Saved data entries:
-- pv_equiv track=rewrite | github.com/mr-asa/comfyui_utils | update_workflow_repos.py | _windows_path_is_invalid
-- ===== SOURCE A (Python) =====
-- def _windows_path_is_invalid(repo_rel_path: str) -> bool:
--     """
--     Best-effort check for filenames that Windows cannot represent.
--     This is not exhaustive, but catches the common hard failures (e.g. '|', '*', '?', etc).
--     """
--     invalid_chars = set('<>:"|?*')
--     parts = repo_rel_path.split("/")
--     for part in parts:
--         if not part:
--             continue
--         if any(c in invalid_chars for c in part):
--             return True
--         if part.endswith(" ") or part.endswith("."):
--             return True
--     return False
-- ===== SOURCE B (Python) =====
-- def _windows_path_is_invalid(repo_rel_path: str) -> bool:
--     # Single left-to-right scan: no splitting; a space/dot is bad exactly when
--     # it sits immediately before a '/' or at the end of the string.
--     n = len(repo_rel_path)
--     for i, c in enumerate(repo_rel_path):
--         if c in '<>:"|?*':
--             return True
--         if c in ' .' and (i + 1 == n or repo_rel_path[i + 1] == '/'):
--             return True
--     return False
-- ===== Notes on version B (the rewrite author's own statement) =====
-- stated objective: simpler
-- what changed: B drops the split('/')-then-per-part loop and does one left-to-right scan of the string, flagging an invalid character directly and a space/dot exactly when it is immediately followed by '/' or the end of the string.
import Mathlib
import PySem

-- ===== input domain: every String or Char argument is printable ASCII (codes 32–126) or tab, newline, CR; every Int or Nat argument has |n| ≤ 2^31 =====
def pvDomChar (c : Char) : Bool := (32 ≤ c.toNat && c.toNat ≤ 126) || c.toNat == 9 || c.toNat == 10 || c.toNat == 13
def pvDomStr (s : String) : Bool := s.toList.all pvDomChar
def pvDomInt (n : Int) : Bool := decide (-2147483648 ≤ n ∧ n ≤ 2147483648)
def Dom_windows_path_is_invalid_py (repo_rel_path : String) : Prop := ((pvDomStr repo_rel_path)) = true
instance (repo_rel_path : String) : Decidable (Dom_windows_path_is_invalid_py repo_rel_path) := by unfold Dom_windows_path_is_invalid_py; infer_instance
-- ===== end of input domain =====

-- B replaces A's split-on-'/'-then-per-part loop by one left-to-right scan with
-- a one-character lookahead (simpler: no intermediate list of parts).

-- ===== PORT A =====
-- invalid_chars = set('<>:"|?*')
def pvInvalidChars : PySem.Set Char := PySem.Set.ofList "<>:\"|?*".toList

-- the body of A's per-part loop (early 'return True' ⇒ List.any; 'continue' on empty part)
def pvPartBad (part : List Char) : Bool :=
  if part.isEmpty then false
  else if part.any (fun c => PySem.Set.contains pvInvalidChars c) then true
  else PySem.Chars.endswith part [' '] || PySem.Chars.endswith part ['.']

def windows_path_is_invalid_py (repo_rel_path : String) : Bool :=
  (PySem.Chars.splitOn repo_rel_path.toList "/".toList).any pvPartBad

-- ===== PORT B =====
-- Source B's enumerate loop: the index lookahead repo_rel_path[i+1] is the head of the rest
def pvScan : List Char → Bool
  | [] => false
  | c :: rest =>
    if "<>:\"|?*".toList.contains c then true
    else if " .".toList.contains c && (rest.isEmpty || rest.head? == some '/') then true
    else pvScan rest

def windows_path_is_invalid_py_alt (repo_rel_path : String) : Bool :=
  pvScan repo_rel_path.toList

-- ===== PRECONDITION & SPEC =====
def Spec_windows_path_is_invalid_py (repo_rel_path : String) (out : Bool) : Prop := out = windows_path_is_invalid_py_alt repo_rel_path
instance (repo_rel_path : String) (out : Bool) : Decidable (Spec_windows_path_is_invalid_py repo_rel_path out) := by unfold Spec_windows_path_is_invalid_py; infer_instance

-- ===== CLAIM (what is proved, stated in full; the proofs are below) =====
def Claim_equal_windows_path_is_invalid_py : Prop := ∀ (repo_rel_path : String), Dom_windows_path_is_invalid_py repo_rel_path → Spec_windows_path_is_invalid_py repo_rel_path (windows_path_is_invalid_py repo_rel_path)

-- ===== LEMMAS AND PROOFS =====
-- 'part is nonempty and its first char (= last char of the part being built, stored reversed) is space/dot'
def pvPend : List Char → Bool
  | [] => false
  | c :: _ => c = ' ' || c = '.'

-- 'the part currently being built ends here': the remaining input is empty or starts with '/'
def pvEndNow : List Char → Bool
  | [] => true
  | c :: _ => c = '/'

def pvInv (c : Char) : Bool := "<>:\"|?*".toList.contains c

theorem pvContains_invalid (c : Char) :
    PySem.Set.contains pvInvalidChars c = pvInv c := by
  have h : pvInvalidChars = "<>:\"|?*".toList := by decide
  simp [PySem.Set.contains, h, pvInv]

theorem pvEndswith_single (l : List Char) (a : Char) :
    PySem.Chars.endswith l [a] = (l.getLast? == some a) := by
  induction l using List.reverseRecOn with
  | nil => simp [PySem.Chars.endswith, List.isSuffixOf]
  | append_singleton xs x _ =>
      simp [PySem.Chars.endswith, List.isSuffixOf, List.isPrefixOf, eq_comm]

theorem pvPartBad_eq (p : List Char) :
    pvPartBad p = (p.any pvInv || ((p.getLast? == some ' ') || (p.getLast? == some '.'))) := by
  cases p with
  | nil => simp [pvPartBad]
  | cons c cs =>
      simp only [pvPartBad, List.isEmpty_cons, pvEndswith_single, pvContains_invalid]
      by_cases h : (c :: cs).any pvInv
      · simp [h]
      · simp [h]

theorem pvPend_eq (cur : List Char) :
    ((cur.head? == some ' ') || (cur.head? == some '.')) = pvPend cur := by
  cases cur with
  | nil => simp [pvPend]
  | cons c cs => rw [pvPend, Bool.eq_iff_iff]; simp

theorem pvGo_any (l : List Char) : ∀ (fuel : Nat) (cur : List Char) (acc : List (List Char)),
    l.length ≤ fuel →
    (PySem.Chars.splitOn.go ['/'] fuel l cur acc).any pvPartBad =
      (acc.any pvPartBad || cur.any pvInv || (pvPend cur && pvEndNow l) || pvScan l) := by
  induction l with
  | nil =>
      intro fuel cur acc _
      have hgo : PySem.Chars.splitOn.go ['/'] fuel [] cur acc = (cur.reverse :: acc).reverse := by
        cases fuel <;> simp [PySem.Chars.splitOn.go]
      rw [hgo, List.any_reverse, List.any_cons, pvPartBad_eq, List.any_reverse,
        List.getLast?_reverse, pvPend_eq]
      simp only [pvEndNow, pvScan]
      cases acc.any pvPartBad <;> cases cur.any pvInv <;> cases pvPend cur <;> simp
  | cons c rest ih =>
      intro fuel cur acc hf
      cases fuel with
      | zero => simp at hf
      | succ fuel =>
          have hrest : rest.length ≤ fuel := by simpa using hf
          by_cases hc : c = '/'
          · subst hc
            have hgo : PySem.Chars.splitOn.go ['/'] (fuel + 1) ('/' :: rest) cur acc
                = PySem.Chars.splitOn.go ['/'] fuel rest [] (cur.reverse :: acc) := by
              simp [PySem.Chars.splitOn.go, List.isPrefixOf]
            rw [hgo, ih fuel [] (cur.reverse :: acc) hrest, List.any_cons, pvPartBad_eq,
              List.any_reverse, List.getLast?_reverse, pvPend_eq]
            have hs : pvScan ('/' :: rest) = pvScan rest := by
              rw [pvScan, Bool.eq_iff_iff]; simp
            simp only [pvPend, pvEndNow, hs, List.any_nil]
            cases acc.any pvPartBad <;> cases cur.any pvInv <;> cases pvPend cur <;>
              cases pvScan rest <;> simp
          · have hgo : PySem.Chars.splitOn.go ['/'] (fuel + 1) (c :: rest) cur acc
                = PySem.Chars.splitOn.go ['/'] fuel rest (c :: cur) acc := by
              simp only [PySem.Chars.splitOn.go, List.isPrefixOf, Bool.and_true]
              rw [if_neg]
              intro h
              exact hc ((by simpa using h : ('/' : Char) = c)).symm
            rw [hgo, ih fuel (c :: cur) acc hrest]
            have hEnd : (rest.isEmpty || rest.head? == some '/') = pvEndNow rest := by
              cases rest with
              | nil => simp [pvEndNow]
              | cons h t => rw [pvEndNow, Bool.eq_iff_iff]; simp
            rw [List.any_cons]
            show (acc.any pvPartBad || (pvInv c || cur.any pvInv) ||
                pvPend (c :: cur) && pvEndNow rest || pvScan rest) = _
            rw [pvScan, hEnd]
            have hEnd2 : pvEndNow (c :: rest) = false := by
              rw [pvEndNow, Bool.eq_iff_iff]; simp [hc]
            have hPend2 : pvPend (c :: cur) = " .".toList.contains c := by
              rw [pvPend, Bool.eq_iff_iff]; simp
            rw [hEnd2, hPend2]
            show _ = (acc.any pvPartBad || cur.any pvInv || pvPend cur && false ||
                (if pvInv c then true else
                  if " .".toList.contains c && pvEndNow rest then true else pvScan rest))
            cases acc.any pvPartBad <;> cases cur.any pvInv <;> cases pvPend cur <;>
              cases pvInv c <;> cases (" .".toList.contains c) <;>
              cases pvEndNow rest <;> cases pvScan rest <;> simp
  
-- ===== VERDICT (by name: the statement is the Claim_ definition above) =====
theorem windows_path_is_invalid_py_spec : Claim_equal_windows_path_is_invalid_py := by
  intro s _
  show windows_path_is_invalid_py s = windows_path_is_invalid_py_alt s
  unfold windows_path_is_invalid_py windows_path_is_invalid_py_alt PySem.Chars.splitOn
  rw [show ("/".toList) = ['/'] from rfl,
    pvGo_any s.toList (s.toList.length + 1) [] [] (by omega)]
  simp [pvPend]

• [Work required] Among the records above, repeat exactly the line with "import PySem", the line with "def pvInvalidChars : PySem.Set", and every line in between, and only those.

• [Response]
import PySem

-- ===== input domain: every String or Char argument is printable ASCII (codes 32–126) or tab, newline, CR; every Int or Nat argument has |n| ≤ 2^31 =====
def pvDomChar (c : Char) : Bool := (32 ≤ c.toNat && c.toNat ≤ 126) || c.toNat == 9 || c.toNat == 10 || c.toNat == 13
def pvDomStr (s : String) : Bool := s.toList.all pvDomChar
def pvDomInt (n : Int) : Bool := decide (-2147483648 ≤ n ∧ n ≤ 2147483648)
def Dom_windows_path_is_invalid_py (repo_rel_path : String) : Prop := ((pvDomStr repo_rel_path)) = true
instance (repo_rel_path : String) : Decidable (Dom_windows_path_is_invalid_py repo_rel_path) := by unfold Dom_windows_path_is_invalid_py; infer_instance
-- ===== end of input domain =====

-- B replaces A's split-on-'/'-then-per-part loop by one left-to-right scan with
-- a one-character lookahead (simpler: no intermediate list of parts).

-- ===== PORT A =====
-- invalid_chars = set('<>:"|?*')
def pvInvalidChars : PySem.Set Char := PySem.Set.ofList "<>:\"|?*".toList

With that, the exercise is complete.